= Beginning of Section =
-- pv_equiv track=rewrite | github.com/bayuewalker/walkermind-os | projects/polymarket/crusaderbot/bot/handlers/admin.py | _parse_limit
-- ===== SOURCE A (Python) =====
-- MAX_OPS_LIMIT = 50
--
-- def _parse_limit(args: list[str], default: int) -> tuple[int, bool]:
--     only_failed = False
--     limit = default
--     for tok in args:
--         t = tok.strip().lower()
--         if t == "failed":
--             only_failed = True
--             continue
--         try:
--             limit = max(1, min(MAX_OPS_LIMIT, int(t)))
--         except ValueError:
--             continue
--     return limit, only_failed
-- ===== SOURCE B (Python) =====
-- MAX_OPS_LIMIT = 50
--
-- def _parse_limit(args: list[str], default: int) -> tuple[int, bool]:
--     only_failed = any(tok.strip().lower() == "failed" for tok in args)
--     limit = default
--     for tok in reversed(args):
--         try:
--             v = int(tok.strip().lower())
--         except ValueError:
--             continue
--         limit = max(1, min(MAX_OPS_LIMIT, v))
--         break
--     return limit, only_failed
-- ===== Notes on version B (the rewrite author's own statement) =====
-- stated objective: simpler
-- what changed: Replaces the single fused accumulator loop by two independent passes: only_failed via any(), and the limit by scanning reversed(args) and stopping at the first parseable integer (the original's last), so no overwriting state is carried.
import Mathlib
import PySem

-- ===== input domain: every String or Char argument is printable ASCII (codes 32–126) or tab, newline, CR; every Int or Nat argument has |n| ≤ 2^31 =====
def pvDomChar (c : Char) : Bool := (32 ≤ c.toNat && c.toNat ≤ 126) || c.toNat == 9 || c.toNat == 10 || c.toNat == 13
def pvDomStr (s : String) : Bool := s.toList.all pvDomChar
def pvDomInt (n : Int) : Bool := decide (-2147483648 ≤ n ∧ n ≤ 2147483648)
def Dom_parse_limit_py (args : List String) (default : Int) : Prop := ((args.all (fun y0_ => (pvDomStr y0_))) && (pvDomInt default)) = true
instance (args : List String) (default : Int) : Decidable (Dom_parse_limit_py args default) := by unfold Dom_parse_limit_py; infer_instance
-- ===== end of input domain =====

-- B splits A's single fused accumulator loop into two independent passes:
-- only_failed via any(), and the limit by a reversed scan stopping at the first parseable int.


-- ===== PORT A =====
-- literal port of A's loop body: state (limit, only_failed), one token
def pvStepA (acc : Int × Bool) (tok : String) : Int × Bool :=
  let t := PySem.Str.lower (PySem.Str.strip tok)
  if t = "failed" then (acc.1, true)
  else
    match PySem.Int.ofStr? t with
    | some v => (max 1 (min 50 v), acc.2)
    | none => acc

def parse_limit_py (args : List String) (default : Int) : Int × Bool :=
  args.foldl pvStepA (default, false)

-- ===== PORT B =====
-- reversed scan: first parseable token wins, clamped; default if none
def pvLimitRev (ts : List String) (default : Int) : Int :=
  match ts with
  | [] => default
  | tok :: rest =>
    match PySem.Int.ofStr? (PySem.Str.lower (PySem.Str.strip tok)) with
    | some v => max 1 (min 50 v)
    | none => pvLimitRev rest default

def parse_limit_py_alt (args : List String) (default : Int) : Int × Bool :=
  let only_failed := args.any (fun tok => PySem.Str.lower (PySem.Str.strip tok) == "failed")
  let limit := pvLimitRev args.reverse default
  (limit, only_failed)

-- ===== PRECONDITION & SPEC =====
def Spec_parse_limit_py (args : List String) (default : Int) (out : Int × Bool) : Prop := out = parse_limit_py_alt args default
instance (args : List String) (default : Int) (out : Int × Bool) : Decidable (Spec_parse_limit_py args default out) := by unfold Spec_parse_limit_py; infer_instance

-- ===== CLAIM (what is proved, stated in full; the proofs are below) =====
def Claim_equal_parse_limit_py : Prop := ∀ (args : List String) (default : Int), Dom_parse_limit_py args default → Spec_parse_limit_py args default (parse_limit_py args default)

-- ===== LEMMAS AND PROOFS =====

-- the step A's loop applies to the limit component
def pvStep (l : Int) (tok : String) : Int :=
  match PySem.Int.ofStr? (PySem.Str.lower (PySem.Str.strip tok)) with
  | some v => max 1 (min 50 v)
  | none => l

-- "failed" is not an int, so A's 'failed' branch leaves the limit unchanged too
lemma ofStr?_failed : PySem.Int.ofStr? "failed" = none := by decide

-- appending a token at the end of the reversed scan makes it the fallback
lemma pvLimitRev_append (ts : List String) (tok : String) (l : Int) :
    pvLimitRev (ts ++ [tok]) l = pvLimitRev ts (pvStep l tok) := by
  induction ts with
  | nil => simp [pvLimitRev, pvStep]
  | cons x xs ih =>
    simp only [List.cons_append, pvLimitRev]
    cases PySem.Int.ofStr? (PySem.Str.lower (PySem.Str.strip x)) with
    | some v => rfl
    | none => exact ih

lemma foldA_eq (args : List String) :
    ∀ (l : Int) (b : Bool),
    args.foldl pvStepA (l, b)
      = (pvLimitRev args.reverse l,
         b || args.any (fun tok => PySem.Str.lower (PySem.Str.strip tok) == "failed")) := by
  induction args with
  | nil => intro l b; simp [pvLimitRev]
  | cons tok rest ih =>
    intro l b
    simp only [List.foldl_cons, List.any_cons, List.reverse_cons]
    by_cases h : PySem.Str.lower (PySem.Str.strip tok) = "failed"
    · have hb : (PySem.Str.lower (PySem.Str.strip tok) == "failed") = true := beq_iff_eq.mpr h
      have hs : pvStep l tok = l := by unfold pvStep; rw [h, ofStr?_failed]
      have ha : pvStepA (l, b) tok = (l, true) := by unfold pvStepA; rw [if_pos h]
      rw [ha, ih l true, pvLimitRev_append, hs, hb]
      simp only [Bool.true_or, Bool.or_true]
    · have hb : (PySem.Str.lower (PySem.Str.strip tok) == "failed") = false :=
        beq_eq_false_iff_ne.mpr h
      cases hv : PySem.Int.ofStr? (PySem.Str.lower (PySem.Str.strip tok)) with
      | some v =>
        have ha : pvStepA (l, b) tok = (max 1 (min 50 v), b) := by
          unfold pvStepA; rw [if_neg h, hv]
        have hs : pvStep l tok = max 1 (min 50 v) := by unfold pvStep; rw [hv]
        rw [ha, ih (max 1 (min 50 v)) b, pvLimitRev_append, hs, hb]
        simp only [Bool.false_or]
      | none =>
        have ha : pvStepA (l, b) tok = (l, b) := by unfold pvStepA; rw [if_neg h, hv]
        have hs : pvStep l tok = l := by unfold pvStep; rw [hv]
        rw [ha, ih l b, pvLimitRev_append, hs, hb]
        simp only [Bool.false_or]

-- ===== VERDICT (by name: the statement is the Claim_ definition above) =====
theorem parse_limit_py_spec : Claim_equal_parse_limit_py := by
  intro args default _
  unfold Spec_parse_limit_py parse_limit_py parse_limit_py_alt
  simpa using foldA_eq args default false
= End of Section =
**WHAT YOU WILL DO**
List every line above that holds the word "statement".

**OUTPUT OF THE TASK**
-- ===== Notes on version B (the rewrite author's own statement) =====
-- ===== VERDICT (by name: the statement is the Claim_ definition above) =====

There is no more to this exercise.